* Aim of the exercise *
Would you reproduce, without any alteration, the lines from the opening line of the entries through the line that has "import PySem" in it?

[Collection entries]

-- pv_equiv track=rewrite | github.com/salimdason/kaggle_redefining_cancer_treatment | src/preprocess_data.py | split_mutation
-- ===== SOURCE A (Python) =====
-- def split_mutation(word):
--     """
--     Splits a mutation in symbols. It first split the word with some keywords (del, ins, dup, ...)
--     and them splits all the rest of letters. Per every element generated a symbol is created adding
--     the symbol > before the letter or string.
--     :param str word: the mutation to split
--     :return List[str]: a list of symbols
--     """
--     word = word.strip()
--     for symbol in ['del', 'ins', 'dup', 'trunc', 'splice', 'fs', 'null', 'Fusion', '#', '+']:
--         word = word.replace(symbol, ' >{} '.format(symbol))
--     i = 0
--     new_words = []
--     while i < len(word):
--         if word[i] == '>':
--             j = i + 1
--             while j < len(word) and word[j] != ' ':
--                 j += 1
--             new_words.append('{}'.format(word[i:j]))
--             i = j
--         elif word[i] != ' ':
--             new_words.append('>{}'.format(word[i]))
--             i += 1
--         else:
--             i += 1
--     return new_words
-- ===== SOURCE B (Python) =====
-- def split_mutation(word):
--     """Tokenize-then-map re-implementation: same keyword replacement, then split
--     on ' ' and map each token via str.partition('>') instead of A's index-based
--     char-by-char state machine."""
--     word = word.strip()
--     for symbol in ['del', 'ins', 'dup', 'trunc', 'splice', 'fs', 'null', 'Fusion', '#', '+']:
--         word = word.replace(symbol, ' >{} '.format(symbol))
--     new_words = []
--     for token in word.split(' '):
--         pre, sep, post = token.partition('>')
--         for c in pre:
--             new_words.append('>' + c)
--         if sep:
--             new_words.append(sep + post)
--     return new_words
-- ===== Notes on version B (the rewrite author's own statement) =====
-- stated objective: faster
-- what changed: Replaces A's index-based char-by-char state machine (inner while scanning to the next space) by a tokenize-then-map decomposition: split on ' ' with str.split, then handle each token with str.partition('>').
import Mathlib
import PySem

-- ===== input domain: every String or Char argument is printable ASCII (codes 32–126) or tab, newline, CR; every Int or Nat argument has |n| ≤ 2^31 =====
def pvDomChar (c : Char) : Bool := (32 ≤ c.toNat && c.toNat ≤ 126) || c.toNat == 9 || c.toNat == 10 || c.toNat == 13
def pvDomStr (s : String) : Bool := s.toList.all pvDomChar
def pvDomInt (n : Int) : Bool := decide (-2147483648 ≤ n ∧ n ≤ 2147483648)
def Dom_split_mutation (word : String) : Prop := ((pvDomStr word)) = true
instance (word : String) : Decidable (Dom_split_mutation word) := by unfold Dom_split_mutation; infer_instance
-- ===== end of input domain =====

-- B replaces A's index-based char scanner by a split-on-space + partition('>') tokenizer (measured faster by a constant factor; C-level split/partition instead of a per-char interpreter loop).

-- ===== PORT A =====
-- A's while loop over indices: on '>' the inner while 'j < len(word) and word[j] != " "'
-- is the takeWhile/dropWhile pair; branch order is A's (first '>', then non-space, else skip).
def splitLoopA : List Char → List String
  | [] => []
  | c :: rest =>
    if c = '>' then
      String.ofList (c :: rest.takeWhile (· ≠ ' ')) :: splitLoopA (rest.dropWhile (· ≠ ' '))
    else if c ≠ ' ' then
      String.ofList ['>', c] :: splitLoopA rest
    else
      splitLoopA rest
  termination_by l => l.length
  decreasing_by
  · simp only [List.length_cons]
    exact Nat.lt_succ_of_le (List.length_dropWhile_le _ rest)
  · simp
  · simp

def split_mutation (word : String) : List String :=
  let w := (["del", "ins", "dup", "trunc", "splice", "fs", "null", "Fusion", "#", "+"]).foldl
      (fun w s => PySem.Str.replace w s (" >" ++ s ++ " ")) (PySem.Str.strip word)
  splitLoopA w.toList

-- ===== PORT B =====
def split_mutation_alt (word : String) : List String :=
  let w := (["del", "ins", "dup", "trunc", "splice", "fs", "null", "Fusion", "#", "+"]).foldl
      (fun w s => PySem.Str.replace w s (" >" ++ s ++ " ")) (PySem.Str.strip word)
  (PySem.Chars.splitOn w.toList [' ']).foldl (fun acc t =>
    -- pre, sep, post = token.partition('>'); sep ++ post = suffix from the first '>'
    let pre := t.takeWhile (· ≠ '>')
    let rest := t.dropWhile (· ≠ '>')
    (acc ++ pre.map (fun c => String.ofList ['>', c])) ++
      (if rest = [] then [] else [String.ofList rest])) []

-- ===== PRECONDITION & SPEC =====
def Spec_split_mutation (word : String) (out : List String) : Prop := out = split_mutation_alt word
instance (word : String) (out : List String) : Decidable (Spec_split_mutation word out) := by unfold Spec_split_mutation; infer_instance

-- ===== CLAIM (what is proved, stated in full; the proofs are below) =====
def Claim_equal_split_mutation : Prop := ∀ (word : String), Dom_split_mutation word → Spec_split_mutation word (split_mutation word)

-- ===== LEMMAS AND PROOFS =====

-- simple structural model of str.split(' ')
def spSp : List Char → List (List Char)
  | [] => [[]]
  | c :: rest => if c = ' ' then [] :: spSp rest else (spSp rest).modifyHead (c :: ·)

-- B's per-token processing (partition-based)
def procTok (t : List Char) : List String :=
  (t.takeWhile (· ≠ '>')).map (fun c => String.ofList ['>', c]) ++
    (if t.dropWhile (· ≠ '>') = [] then [] else [String.ofList (t.dropWhile (· ≠ '>'))])

theorem spSp_ne_nil (cs : List Char) : spSp cs ≠ [] := by
  cases cs with
  | nil => simp [spSp]
  | cons c rest =>
    simp only [spSp]
    split
    · simp
    · cases h : spSp rest with
      | nil => exact absurd h (spSp_ne_nil rest)
      | cons t ts => simp [h]

theorem splitOn_go_space (l : List Char) : ∀ (fuel : Nat) (cur : List Char)
    (acc : List (List Char)), l.length ≤ fuel →
    PySem.Chars.splitOn.go [' '] fuel l cur acc =
      acc.reverse ++ (spSp l).modifyHead (cur.reverse ++ ·) := by
  induction l with
  | nil =>
    intro fuel cur acc _
    cases fuel <;> simp [PySem.Chars.splitOn.go, spSp]
  | cons c rest ih =>
    intro fuel cur acc hf
    cases fuel with
    | zero => simp at hf
    | succ f =>
      simp only [PySem.Chars.splitOn.go]
      by_cases hc : c = ' '
      · subst hc
        rw [if_pos (by simp [List.isPrefixOf])]
        have hd : List.drop [' '].length (' ' :: rest) = rest := by simp
        rw [hd, ih f [] (cur.reverse :: acc) (by simpa using Nat.le_of_succ_le_succ hf)]
        cases h : spSp rest <;> simp [spSp, h]
      · have hnp : ¬ ([' '].isPrefixOf (c :: rest) = true) := by
          simp [List.isPrefixOf]
          exact fun h => hc h.symm
        rw [if_neg hnp, ih f (c :: cur) acc (by simpa using Nat.le_of_succ_le_succ hf)]
        simp only [spSp, if_neg hc, List.reverse_cons]
        rw [List.modifyHead_modifyHead]
        congr 2
        funext t
        simp [Function.comp]

theorem splitOn_space (cs : List Char) :
    PySem.Chars.splitOn cs [' '] = spSp cs := by
  show PySem.Chars.splitOn.go [' '] (cs.length + 1) cs [] [] = spSp cs
  rw [splitOn_go_space cs (cs.length + 1) [] [] (Nat.le_succ _)]
  cases h : spSp cs with
  | nil => exact absurd h (spSp_ne_nil cs)
  | cons t ts => simp

theorem spSp_take_drop (cs : List Char) :
    spSp cs = cs.takeWhile (· ≠ ' ') ::
      (match cs.dropWhile (· ≠ ' ') with | [] => [] | _ :: r => spSp r) := by
  induction cs with
  | nil => simp [spSp]
  | cons c rest ih =>
    by_cases hc : c = ' '
    · subst hc
      simp [spSp, List.takeWhile_cons, List.dropWhile_cons]
    · simp only [spSp, if_neg hc, ih, List.takeWhile_cons, List.dropWhile_cons]
      simp [hc]

theorem dropWhile_head_space : ∀ {rest : List Char} {d : Char} {r : List Char},
    rest.dropWhile (· ≠ ' ') = d :: r → d = ' ' := by
  intro rest
  induction rest with
  | nil => intro d r h; simp at h
  | cons c cs ih =>
    intro d r h
    by_cases hc : c = ' '
    · subst hc
      simp [List.dropWhile_cons] at h
      exact h.1.symm
    · rw [List.dropWhile_cons, if_pos (by simpa using hc)] at h
      exact ih h

theorem flatMap_aux : ∀ (n : Nat) (cs : List Char), cs.length ≤ n →
    (spSp cs).flatMap procTok = splitLoopA cs := by
  intro n
  induction n with
  | zero =>
    intro cs h
    have : cs = [] := List.eq_nil_of_length_eq_zero (Nat.le_zero.mp h)
    subst this
    simp [spSp, procTok, splitLoopA]
  | succ n ih =>
    intro cs h
    cases cs with
    | nil => simp [spSp, procTok, splitLoopA]
    | cons c rest =>
      have hrest : rest.length ≤ n := Nat.le_of_succ_le_succ h
      by_cases hc : c = '>'
      · subst hc
        rw [spSp_take_drop]
        have h1 : List.takeWhile (· ≠ ' ') ('>' :: rest) = '>' :: rest.takeWhile (· ≠ ' ') := by
          simp [List.takeWhile_cons]
        have h2 : List.dropWhile (· ≠ ' ') ('>' :: rest) = rest.dropWhile (· ≠ ' ') := by
          simp [List.dropWhile_cons]
        have hpt : procTok ('>' :: rest.takeWhile (· ≠ ' ')) =
            [String.ofList ('>' :: rest.takeWhile (· ≠ ' '))] := by
          simp [procTok]
        have hA : splitLoopA ('>' :: rest) =
            String.ofList ('>' :: rest.takeWhile (· ≠ ' ')) ::
              splitLoopA (rest.dropWhile (· ≠ ' ')) := by
          rw [splitLoopA]
          simp
        rw [h1, h2, List.flatMap_cons, hpt, hA]
        simp only [List.singleton_append]
        congr 1
        cases hdw : rest.dropWhile (· ≠ ' ') with
        | nil => simp [splitLoopA]
        | cons d r =>
          have hd : d = ' ' := dropWhile_head_space hdw
          subst hd
          have hr : r.length ≤ n := by
            have h3 : (rest.dropWhile (· ≠ ' ')).length ≤ rest.length :=
              List.length_dropWhile_le _ rest
            rw [hdw] at h3
            simp at h3
            omega
          have hB : splitLoopA (' ' :: r) = splitLoopA r := by
            rw [splitLoopA]
            simp
          rw [ih r hr, hB]
      · by_cases hs : c = ' '
        · subst hs
          have h0 : spSp (' ' :: rest) = [] :: spSp rest := by simp [spSp]
          have hpt : procTok [] = [] := by simp [procTok]
          have hA : splitLoopA (' ' :: rest) = splitLoopA rest := by
            rw [splitLoopA]
            simp
          rw [h0, List.flatMap_cons, hpt, List.nil_append, hA]
          exact ih rest hrest
        · have h0 : spSp (c :: rest) = (spSp rest).modifyHead (c :: ·) := by
            simp [spSp, hs]
          cases hsp : spSp rest with
          | nil => exact absurd hsp (spSp_ne_nil rest)
          | cons t ts =>
            have hpt : procTok (c :: t) = String.ofList ['>', c] :: procTok t := by
              simp [procTok, List.takeWhile_cons, List.dropWhile_cons, hc]
            have hA : splitLoopA (c :: rest) = String.ofList ['>', c] :: splitLoopA rest := by
              rw [splitLoopA]
              simp [hc, hs]
            rw [h0, hsp, List.modifyHead_cons, List.flatMap_cons, hpt, hA]
            rw [← ih rest hrest, hsp]
            simp

theorem flatMap_spSp_eq_loopA (cs : List Char) :
    (spSp cs).flatMap procTok = splitLoopA cs :=
  flatMap_aux cs.length cs le_rfl

theorem foldl_procTok (ts : List (List Char)) : ∀ (acc : List String),
    ts.foldl (fun acc t =>
      (acc ++ (t.takeWhile (· ≠ '>')).map (fun c => String.ofList ['>', c])) ++
        (if t.dropWhile (· ≠ '>') = [] then [] else [String.ofList (t.dropWhile (· ≠ '>'))])) acc
      = acc ++ ts.flatMap procTok := by
  induction ts with
  | nil => intro acc; simp
  | cons t ts ih =>
    intro acc
    rw [List.foldl_cons, ih, List.flatMap_cons]
    simp [procTok]

-- ===== VERDICT (by name: the statement is the Claim_ definition above) =====
theorem split_mutation_spec : Claim_equal_split_mutation := by
  intro word _
  unfold Spec_split_mutation split_mutation split_mutation_alt
  simp only []
  generalize (List.foldl (fun w s => PySem.Str.replace w s (" >" ++ s ++ " ")) (PySem.Str.strip word)
        ["del", "ins", "dup", "trunc", "splice", "fs", "null", "Fusion", "#", "+"]) = w
  rw [splitOn_space, foldl_procTok, List.nil_append, flatMap_spSp_eq_loopA]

* Answer space *
-- pv_equiv track=rewrite | github.com/salimdason/kaggle_redefining_cancer_treatment | src/preprocess_data.py | split_mutation
-- ===== SOURCE A (Python) =====
-- def split_mutation(word):
--     """
--     Splits a mutation in symbols. It first split the word with some keywords (del, ins, dup, ...)
--     and them splits all the rest of letters. Per every element generated a symbol is created adding
--     the symbol > before the letter or string.
--     :param str word: the mutation to split
--     :return List[str]: a list of symbols
--     """
--     word = word.strip()
--     for symbol in ['del', 'ins', 'dup', 'trunc', 'splice', 'fs', 'null', 'Fusion', '#', '+']:
--         word = word.replace(symbol, ' >{} '.format(symbol))
--     i = 0
--     new_words = []
--     while i < len(word):
--         if word[i] == '>':
--             j = i + 1
--             while j < len(word) and word[j] != ' ':
--                 j += 1
--             new_words.append('{}'.format(word[i:j]))
--             i = j
--         elif word[i] != ' ':
--             new_words.append('>{}'.format(word[i]))
--             i += 1
--         else:
--             i += 1
--     return new_words
-- ===== SOURCE B (Python) =====
-- def split_mutation(word):
--     """Tokenize-then-map re-implementation: same keyword replacement, then split
--     on ' ' and map each token via str.partition('>') instead of A's index-based
--     char-by-char state machine."""
--     word = word.strip()
--     for symbol in ['del', 'ins', 'dup', 'trunc', 'splice', 'fs', 'null', 'Fusion', '#', '+']:
--         word = word.replace(symbol, ' >{} '.format(symbol))
--     new_words = []
--     for token in word.split(' '):
--         pre, sep, post = token.partition('>')
--         for c in pre:
--             new_words.append('>' + c)
--         if sep:
--             new_words.append(sep + post)
--     return new_words
-- ===== Notes on version B (the rewrite author's own statement) =====
-- stated objective: faster
-- what changed: Replaces A's index-based char-by-char state machine (inner while scanning to the next space) by a tokenize-then-map decomposition: split on ' ' with str.split, then handle each token with str.partition('>').
import Mathlib
import PySem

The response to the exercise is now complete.